**PROBLEM DESCRIPTION:** From the material below, return every line that includes "both".

• • • •

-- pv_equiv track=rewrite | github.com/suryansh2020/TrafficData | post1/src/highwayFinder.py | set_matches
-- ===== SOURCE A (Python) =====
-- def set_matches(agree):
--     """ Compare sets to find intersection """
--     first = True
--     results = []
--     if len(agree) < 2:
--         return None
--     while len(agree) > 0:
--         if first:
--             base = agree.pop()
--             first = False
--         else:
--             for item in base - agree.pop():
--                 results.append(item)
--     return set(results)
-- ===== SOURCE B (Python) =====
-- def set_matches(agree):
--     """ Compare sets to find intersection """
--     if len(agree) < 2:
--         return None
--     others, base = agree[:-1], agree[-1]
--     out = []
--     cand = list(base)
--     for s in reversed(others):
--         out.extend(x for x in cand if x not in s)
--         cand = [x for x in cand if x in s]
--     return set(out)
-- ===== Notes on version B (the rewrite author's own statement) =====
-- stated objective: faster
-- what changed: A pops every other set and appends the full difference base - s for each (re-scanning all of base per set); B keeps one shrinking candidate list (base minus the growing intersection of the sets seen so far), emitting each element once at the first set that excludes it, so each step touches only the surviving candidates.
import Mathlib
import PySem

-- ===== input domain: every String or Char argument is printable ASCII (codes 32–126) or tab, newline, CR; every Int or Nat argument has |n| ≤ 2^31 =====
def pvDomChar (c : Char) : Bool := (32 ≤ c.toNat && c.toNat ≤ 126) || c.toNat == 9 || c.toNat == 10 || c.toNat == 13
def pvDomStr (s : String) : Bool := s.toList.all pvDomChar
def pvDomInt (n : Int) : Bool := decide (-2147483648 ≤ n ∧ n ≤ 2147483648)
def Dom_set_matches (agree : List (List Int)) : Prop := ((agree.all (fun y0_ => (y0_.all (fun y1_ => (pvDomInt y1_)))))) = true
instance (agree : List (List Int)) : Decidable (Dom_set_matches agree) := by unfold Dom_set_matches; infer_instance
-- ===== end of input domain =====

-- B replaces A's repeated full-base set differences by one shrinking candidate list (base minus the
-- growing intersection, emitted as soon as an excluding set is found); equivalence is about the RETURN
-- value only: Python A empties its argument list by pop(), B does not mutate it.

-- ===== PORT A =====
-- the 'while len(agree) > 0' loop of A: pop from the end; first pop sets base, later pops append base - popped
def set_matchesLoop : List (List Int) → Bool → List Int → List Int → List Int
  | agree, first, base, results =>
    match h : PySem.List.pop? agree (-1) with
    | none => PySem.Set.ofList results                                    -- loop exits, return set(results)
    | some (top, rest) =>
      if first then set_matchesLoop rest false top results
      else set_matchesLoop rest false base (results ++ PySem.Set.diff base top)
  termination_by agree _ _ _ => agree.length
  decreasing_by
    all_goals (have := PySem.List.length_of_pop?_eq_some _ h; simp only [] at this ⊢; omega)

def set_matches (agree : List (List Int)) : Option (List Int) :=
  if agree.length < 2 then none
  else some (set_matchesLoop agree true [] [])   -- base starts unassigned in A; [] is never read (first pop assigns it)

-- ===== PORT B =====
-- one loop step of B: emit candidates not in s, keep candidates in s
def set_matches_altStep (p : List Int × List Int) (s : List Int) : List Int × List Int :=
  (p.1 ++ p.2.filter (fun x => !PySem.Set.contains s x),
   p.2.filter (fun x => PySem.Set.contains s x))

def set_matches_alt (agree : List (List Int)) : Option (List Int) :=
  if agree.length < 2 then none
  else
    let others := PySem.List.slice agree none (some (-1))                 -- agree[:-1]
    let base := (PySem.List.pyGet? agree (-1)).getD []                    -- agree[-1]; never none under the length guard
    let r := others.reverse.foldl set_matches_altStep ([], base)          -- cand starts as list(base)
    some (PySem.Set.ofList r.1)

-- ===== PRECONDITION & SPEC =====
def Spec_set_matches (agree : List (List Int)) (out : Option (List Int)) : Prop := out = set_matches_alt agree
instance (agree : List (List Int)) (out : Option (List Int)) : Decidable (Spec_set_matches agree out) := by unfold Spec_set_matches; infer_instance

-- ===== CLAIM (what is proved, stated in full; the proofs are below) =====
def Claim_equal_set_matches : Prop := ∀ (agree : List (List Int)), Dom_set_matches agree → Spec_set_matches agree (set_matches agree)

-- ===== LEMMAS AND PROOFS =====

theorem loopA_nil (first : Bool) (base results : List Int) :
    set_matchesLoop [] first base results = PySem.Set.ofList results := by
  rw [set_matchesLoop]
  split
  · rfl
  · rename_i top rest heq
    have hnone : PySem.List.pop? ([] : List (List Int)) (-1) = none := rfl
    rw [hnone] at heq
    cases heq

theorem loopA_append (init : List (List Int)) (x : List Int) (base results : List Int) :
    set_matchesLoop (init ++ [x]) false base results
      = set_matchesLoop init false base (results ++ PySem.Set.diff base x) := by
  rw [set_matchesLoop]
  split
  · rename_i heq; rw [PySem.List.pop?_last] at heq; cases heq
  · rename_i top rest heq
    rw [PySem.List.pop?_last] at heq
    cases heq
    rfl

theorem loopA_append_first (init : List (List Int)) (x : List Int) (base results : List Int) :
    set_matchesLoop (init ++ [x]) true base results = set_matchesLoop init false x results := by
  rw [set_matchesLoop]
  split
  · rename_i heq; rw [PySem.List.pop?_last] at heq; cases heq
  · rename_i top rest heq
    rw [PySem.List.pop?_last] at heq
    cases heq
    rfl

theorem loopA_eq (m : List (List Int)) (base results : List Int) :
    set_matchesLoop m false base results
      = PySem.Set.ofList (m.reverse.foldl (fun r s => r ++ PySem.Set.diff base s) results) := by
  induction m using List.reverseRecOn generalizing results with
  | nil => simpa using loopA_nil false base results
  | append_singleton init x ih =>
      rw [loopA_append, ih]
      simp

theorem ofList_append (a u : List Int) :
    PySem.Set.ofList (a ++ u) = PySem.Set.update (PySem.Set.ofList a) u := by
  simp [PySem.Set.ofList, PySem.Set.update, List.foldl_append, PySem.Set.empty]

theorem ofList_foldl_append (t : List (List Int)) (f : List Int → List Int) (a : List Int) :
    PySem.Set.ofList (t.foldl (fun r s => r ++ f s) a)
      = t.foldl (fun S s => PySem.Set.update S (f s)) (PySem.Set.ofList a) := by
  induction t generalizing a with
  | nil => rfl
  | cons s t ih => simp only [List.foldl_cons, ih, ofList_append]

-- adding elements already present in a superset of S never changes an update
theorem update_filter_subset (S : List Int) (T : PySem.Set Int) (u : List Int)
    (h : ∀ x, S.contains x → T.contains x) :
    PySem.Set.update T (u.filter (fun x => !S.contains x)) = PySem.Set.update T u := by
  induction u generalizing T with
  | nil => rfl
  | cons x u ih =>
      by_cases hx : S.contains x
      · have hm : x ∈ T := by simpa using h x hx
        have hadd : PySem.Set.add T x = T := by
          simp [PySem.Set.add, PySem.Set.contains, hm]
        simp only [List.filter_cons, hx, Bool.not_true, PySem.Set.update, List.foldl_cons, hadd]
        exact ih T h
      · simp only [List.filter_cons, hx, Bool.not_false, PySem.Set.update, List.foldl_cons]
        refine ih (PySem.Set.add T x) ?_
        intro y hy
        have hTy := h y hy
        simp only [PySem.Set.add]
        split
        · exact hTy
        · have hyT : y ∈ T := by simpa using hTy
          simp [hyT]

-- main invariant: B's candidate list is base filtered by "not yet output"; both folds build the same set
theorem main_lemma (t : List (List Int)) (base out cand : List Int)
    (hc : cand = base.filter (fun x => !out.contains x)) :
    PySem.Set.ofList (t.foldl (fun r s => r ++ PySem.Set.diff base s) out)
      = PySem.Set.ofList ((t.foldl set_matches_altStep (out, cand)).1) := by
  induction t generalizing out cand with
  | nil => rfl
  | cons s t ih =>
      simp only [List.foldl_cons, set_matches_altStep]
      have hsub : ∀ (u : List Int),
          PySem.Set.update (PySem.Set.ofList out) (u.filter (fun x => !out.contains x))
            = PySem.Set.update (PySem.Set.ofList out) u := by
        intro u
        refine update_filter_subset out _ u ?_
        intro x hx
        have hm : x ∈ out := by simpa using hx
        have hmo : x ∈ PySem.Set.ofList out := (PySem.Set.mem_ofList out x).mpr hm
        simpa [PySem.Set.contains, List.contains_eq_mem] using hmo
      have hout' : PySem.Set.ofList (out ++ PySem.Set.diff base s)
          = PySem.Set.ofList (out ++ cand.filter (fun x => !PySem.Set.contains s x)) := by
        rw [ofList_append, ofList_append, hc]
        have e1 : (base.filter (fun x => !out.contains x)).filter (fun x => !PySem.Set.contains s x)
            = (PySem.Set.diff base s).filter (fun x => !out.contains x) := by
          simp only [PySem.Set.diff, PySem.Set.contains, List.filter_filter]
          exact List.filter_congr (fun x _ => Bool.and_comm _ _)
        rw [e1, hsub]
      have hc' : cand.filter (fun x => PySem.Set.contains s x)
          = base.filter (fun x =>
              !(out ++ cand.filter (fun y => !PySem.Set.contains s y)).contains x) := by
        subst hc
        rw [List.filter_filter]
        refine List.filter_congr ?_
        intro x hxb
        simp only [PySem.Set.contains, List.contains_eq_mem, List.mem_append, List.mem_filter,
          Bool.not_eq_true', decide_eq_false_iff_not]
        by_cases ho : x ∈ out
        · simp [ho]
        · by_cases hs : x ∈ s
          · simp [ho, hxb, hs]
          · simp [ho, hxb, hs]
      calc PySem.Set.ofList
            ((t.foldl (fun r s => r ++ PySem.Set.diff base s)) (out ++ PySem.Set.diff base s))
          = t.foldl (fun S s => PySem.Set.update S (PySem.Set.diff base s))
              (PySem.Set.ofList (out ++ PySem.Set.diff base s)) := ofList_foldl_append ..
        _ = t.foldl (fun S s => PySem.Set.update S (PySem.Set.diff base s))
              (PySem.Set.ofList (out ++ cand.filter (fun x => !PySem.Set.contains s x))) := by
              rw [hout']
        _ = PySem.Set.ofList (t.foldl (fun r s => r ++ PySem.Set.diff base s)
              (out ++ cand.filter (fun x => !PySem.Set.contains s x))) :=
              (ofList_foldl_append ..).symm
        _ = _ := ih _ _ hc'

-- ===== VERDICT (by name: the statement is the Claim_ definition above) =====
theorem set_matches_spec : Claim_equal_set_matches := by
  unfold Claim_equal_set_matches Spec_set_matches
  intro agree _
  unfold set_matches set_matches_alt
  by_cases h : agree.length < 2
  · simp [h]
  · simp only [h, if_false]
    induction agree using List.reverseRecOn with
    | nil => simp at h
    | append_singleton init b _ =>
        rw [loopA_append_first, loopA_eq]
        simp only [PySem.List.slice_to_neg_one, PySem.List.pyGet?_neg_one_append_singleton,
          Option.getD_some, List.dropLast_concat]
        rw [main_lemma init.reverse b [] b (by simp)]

• • • •

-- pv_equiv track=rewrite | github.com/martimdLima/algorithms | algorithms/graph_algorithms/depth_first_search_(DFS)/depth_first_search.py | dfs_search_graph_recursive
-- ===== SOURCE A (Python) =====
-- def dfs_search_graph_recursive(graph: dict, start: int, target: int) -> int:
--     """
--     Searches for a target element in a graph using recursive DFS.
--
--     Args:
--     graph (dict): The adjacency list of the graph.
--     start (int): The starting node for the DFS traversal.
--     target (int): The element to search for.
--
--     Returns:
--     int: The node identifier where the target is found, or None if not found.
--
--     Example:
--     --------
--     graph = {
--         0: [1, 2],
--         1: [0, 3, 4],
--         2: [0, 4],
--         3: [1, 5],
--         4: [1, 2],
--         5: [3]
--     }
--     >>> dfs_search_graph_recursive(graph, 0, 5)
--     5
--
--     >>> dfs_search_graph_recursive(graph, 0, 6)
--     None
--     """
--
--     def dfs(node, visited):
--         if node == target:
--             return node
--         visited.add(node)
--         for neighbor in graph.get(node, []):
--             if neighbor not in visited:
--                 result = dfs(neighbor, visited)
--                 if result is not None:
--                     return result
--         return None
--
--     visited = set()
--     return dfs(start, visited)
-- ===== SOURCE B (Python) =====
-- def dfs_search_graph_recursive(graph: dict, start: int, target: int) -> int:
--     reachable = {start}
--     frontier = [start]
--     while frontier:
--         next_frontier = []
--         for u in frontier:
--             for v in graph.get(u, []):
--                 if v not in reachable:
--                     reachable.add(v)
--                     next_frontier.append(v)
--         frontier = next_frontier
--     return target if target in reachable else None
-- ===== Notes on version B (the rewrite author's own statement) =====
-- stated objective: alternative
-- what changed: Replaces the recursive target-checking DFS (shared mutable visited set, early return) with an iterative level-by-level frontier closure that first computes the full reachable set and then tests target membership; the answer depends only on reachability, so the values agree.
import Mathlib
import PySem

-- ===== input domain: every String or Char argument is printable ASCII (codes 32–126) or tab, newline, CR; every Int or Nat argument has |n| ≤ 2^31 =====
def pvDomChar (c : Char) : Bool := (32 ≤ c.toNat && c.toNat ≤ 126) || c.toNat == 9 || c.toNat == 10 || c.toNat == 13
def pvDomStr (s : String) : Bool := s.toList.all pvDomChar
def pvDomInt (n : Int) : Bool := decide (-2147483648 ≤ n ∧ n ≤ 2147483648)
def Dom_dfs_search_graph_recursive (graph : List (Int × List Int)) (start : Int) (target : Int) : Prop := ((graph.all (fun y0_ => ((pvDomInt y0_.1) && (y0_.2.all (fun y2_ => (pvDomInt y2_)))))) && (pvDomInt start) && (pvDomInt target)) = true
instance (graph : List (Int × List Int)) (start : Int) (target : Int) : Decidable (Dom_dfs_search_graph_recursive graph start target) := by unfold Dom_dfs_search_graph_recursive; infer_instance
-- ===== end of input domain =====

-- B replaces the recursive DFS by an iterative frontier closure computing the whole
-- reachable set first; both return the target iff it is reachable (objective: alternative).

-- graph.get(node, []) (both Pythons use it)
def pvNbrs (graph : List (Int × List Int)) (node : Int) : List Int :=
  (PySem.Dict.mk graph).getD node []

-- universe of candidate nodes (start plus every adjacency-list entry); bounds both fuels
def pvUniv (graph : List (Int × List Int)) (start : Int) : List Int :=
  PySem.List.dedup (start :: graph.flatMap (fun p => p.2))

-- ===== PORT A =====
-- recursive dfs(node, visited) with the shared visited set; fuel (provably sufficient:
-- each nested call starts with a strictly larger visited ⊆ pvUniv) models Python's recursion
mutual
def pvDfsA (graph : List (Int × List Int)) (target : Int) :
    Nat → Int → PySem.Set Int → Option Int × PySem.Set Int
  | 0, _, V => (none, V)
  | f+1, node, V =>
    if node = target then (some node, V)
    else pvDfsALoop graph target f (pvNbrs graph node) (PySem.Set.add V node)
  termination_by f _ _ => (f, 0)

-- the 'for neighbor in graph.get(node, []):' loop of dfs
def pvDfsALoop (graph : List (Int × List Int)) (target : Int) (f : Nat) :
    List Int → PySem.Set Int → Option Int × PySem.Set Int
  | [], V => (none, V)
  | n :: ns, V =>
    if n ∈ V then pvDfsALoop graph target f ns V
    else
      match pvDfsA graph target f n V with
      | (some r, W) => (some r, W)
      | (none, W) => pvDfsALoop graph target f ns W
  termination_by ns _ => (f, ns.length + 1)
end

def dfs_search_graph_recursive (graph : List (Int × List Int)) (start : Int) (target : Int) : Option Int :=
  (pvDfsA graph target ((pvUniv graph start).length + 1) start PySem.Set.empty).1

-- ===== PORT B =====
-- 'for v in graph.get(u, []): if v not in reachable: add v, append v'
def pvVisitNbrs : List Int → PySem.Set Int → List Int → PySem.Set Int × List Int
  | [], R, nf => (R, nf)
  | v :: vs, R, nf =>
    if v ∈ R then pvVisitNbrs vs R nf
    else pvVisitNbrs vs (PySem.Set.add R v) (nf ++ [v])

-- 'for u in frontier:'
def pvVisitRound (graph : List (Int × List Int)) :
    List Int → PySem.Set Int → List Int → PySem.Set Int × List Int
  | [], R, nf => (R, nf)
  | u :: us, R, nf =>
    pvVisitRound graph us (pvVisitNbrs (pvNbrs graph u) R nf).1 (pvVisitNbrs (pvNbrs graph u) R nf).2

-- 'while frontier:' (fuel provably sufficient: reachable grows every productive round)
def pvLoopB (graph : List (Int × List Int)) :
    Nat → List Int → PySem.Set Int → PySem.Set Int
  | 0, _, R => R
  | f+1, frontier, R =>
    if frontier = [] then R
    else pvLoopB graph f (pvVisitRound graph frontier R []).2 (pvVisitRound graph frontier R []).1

• • • •

**WRITTEN ANSWER:**
-- main invariant: B's candidate list is base filtered by "not yet output"; both folds build the same set
-- reachable set first; both return the target iff it is reachable (objective: alternative).
-- graph.get(node, []) (both Pythons use it)
-- universe of candidate nodes (start plus every adjacency-list entry); bounds both fuels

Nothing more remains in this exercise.